▶ **Exercise data**:
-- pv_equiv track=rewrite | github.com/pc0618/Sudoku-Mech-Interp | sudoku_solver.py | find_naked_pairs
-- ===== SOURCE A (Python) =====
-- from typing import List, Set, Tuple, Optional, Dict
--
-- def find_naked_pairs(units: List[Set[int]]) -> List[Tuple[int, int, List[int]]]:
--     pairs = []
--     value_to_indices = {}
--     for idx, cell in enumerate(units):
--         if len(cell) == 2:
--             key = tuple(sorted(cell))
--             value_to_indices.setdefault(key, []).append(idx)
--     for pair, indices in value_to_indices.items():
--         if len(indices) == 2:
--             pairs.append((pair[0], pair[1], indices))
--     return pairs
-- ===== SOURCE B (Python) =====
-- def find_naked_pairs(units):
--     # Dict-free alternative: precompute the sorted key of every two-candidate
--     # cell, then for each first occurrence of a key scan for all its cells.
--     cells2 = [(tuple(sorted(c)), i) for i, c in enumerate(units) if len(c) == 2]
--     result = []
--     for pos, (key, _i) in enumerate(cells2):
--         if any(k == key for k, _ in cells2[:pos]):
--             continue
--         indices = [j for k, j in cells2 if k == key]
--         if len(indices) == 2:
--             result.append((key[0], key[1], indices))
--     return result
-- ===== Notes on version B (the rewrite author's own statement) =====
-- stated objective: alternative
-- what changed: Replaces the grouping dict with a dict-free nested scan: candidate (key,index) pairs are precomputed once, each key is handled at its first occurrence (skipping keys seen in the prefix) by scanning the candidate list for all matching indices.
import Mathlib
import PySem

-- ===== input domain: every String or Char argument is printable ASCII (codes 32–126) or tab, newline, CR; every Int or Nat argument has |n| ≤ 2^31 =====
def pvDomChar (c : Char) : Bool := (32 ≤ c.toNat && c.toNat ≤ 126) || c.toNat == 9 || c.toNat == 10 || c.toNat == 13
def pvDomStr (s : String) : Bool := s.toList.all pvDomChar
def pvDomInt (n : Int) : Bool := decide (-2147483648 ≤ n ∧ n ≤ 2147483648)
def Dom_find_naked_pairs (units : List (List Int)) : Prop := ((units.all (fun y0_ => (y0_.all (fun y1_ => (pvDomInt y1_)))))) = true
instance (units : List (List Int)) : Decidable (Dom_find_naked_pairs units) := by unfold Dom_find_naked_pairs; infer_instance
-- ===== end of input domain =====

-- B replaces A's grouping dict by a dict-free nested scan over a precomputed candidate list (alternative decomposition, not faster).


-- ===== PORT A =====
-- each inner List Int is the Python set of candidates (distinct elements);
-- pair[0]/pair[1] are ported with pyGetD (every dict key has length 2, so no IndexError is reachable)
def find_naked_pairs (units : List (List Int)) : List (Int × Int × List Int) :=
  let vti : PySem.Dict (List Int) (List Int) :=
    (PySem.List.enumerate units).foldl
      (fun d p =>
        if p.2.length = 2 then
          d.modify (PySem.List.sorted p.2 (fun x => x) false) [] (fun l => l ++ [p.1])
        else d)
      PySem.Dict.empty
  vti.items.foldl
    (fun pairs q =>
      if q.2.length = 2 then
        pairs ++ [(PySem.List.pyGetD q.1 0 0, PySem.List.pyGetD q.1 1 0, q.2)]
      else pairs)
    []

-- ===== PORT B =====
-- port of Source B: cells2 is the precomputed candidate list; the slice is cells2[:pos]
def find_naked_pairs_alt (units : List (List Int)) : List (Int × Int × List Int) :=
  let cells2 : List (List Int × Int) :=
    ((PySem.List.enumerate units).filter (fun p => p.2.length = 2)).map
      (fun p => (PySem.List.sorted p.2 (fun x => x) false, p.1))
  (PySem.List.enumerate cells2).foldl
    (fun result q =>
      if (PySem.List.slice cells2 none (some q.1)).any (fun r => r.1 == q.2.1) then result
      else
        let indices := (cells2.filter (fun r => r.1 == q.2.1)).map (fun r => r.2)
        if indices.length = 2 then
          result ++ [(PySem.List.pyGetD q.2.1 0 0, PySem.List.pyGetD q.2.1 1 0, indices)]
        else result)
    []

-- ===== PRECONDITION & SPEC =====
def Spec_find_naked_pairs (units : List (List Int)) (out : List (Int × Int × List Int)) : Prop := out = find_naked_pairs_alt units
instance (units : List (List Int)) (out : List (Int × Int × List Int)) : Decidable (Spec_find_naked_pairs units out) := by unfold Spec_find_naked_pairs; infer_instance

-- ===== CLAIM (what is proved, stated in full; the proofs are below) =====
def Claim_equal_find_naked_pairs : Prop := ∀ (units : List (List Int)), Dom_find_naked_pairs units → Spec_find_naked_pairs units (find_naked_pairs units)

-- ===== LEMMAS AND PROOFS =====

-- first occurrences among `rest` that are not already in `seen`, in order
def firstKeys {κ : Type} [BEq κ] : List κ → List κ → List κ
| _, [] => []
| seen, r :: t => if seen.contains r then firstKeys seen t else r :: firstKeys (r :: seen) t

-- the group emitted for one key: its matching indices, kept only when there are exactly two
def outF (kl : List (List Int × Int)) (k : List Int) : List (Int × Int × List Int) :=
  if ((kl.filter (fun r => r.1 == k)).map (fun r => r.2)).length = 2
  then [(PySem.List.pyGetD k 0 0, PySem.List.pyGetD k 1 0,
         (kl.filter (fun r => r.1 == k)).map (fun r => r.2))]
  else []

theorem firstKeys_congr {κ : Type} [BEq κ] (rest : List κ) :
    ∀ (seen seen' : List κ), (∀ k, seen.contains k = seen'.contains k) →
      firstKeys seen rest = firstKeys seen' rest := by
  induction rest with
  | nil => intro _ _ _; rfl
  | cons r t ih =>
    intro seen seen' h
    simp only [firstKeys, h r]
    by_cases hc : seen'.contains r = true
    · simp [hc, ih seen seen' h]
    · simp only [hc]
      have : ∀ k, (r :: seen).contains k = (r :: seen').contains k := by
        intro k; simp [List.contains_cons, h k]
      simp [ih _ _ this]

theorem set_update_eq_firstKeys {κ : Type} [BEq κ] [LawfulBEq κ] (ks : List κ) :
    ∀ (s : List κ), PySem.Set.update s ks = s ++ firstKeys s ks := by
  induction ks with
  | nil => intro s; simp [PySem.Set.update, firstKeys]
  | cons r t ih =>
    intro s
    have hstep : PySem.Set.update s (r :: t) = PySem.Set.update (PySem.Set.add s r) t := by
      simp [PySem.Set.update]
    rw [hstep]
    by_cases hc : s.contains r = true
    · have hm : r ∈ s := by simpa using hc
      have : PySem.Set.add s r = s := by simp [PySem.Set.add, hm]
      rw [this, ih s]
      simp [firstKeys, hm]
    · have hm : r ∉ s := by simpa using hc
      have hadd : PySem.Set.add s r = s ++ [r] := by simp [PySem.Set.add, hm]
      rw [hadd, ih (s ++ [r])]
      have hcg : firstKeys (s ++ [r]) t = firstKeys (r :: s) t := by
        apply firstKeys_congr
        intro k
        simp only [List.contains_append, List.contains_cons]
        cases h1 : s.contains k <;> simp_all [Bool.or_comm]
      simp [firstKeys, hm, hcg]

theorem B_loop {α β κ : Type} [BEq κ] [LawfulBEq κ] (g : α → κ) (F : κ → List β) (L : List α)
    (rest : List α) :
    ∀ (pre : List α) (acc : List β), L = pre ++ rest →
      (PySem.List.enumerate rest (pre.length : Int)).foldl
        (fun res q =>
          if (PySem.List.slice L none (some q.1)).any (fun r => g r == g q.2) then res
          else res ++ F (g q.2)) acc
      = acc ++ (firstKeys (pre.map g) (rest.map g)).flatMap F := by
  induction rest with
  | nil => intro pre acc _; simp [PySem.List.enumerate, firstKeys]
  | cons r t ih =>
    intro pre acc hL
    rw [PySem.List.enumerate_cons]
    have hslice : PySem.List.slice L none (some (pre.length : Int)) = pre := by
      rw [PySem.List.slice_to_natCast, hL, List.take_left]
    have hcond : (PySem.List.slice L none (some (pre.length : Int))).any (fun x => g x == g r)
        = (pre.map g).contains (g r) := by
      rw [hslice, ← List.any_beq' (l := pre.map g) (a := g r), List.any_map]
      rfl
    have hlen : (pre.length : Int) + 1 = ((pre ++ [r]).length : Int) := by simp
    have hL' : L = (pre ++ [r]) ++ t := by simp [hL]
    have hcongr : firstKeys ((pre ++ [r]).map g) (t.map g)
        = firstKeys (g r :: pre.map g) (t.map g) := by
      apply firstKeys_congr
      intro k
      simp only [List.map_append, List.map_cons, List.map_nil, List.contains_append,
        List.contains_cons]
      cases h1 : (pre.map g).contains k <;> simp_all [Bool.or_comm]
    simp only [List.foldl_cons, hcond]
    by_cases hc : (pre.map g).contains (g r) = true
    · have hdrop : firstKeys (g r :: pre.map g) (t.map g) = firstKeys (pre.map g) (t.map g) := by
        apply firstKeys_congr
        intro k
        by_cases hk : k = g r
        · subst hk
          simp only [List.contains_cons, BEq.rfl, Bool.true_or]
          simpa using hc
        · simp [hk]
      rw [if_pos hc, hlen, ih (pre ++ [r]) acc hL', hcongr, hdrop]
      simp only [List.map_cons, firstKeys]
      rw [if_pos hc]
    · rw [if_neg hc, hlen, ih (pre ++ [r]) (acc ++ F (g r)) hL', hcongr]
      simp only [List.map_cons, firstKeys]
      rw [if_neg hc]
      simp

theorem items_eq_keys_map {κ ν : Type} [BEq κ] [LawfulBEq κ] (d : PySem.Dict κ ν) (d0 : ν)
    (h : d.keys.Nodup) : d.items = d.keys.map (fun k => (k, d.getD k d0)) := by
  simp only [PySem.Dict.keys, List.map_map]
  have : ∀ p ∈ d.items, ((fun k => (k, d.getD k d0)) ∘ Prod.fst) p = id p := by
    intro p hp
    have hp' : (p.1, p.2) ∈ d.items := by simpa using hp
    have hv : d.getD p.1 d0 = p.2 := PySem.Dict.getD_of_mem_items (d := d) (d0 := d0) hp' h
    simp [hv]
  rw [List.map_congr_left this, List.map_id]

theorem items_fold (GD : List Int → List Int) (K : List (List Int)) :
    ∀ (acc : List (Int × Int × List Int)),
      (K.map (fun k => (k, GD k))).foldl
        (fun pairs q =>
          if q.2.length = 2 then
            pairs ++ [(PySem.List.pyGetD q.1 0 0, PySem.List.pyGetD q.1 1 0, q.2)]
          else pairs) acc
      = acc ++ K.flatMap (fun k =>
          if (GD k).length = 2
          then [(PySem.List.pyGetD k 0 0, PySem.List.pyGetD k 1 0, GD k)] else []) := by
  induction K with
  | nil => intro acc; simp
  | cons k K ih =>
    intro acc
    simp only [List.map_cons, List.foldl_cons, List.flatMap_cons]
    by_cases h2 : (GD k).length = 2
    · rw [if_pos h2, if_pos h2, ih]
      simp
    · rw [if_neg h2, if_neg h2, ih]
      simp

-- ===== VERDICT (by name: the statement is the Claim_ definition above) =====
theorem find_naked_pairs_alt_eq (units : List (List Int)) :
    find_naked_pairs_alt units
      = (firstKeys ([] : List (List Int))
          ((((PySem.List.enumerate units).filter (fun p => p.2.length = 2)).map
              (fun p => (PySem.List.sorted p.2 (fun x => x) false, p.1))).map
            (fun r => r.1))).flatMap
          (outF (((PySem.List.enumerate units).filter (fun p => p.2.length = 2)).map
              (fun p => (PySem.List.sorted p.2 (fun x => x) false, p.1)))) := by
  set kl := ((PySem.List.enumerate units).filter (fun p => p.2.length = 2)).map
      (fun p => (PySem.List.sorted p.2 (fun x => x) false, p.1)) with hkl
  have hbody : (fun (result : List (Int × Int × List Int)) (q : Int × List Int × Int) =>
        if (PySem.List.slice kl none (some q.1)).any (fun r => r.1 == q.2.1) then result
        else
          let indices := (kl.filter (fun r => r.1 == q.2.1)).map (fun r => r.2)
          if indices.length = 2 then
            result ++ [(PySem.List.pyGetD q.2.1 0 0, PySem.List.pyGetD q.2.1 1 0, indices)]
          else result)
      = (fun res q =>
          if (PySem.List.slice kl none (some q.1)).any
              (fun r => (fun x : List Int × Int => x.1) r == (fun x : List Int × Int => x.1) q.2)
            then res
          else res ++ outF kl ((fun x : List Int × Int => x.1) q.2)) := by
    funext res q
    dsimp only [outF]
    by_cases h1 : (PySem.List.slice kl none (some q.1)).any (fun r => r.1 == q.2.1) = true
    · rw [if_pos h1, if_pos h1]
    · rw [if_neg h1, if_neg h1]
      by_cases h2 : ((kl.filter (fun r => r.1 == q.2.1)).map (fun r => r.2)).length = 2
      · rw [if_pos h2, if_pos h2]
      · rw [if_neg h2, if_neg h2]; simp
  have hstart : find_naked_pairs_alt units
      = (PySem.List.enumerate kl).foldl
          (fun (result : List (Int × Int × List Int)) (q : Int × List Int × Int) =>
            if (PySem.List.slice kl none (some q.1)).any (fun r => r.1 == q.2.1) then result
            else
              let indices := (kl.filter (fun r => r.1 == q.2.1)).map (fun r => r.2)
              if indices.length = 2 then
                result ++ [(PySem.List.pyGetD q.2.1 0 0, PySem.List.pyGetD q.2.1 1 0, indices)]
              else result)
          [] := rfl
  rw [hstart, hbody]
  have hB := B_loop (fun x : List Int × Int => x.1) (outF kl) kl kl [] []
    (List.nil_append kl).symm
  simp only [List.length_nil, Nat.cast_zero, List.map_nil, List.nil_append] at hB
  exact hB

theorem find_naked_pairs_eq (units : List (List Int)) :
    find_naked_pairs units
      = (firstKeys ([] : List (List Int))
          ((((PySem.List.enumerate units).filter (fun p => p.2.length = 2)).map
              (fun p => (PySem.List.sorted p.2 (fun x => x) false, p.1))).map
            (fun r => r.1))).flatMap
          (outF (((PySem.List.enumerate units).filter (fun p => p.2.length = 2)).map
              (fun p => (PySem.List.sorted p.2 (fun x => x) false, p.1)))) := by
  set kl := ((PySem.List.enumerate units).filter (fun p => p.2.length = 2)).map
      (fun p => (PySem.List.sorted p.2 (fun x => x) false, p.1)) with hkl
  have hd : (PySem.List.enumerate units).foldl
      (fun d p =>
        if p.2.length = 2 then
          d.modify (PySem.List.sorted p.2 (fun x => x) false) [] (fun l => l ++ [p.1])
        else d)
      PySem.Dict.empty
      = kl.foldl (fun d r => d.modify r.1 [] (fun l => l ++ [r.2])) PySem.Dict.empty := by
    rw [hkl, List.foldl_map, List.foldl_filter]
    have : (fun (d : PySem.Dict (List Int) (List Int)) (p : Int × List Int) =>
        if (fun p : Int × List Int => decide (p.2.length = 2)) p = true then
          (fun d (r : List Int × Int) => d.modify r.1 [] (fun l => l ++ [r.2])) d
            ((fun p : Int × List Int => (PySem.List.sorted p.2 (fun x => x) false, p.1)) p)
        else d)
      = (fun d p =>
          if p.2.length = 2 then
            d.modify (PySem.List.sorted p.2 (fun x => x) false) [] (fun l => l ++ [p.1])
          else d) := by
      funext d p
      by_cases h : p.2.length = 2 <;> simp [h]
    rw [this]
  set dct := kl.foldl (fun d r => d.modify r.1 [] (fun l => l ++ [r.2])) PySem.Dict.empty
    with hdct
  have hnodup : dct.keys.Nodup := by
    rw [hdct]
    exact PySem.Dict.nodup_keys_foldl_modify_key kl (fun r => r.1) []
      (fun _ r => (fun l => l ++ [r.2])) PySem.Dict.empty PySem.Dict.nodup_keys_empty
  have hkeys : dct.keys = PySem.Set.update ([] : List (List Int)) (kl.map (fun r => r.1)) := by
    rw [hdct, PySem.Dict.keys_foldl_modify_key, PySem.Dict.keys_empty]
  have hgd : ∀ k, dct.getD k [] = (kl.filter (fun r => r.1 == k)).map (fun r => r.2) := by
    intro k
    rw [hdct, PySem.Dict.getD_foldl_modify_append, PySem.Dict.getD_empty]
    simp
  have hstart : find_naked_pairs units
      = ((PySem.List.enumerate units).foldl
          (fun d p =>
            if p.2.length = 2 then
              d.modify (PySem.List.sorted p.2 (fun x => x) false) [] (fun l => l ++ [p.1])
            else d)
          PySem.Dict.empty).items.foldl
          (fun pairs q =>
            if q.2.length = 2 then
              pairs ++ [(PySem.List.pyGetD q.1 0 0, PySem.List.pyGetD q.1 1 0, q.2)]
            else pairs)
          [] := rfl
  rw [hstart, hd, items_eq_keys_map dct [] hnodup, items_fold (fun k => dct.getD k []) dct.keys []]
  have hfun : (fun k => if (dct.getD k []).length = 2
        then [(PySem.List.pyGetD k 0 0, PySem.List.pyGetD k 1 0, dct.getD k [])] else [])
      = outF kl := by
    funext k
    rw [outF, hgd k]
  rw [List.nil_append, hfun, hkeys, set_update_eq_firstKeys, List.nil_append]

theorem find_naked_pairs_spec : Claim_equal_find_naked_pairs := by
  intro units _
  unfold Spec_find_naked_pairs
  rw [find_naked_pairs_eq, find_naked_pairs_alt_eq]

▶ **Instructions to follow**: Quote the data above verbatim from its first line to the line that includes "import PySem", with both boundary lines retained.

▶ **Finished task**:
-- pv_equiv track=rewrite | github.com/pc0618/Sudoku-Mech-Interp | sudoku_solver.py | find_naked_pairs
-- ===== SOURCE A (Python) =====
-- from typing import List, Set, Tuple, Optional, Dict
--
-- def find_naked_pairs(units: List[Set[int]]) -> List[Tuple[int, int, List[int]]]:
--     pairs = []
--     value_to_indices = {}
--     for idx, cell in enumerate(units):
--         if len(cell) == 2:
--             key = tuple(sorted(cell))
--             value_to_indices.setdefault(key, []).append(idx)
--     for pair, indices in value_to_indices.items():
--         if len(indices) == 2:
--             pairs.append((pair[0], pair[1], indices))
--     return pairs
-- ===== SOURCE B (Python) =====
-- def find_naked_pairs(units):
--     # Dict-free alternative: precompute the sorted key of every two-candidate
--     # cell, then for each first occurrence of a key scan for all its cells.
--     cells2 = [(tuple(sorted(c)), i) for i, c in enumerate(units) if len(c) == 2]
--     result = []
--     for pos, (key, _i) in enumerate(cells2):
--         if any(k == key for k, _ in cells2[:pos]):
--             continue
--         indices = [j for k, j in cells2 if k == key]
--         if len(indices) == 2:
--             result.append((key[0], key[1], indices))
--     return result
-- ===== Notes on version B (the rewrite author's own statement) =====
-- stated objective: alternative
-- what changed: Replaces the grouping dict with a dict-free nested scan: candidate (key,index) pairs are precomputed once, each key is handled at its first occurrence (skipping keys seen in the prefix) by scanning the candidate list for all matching indices.
import Mathlib
import PySem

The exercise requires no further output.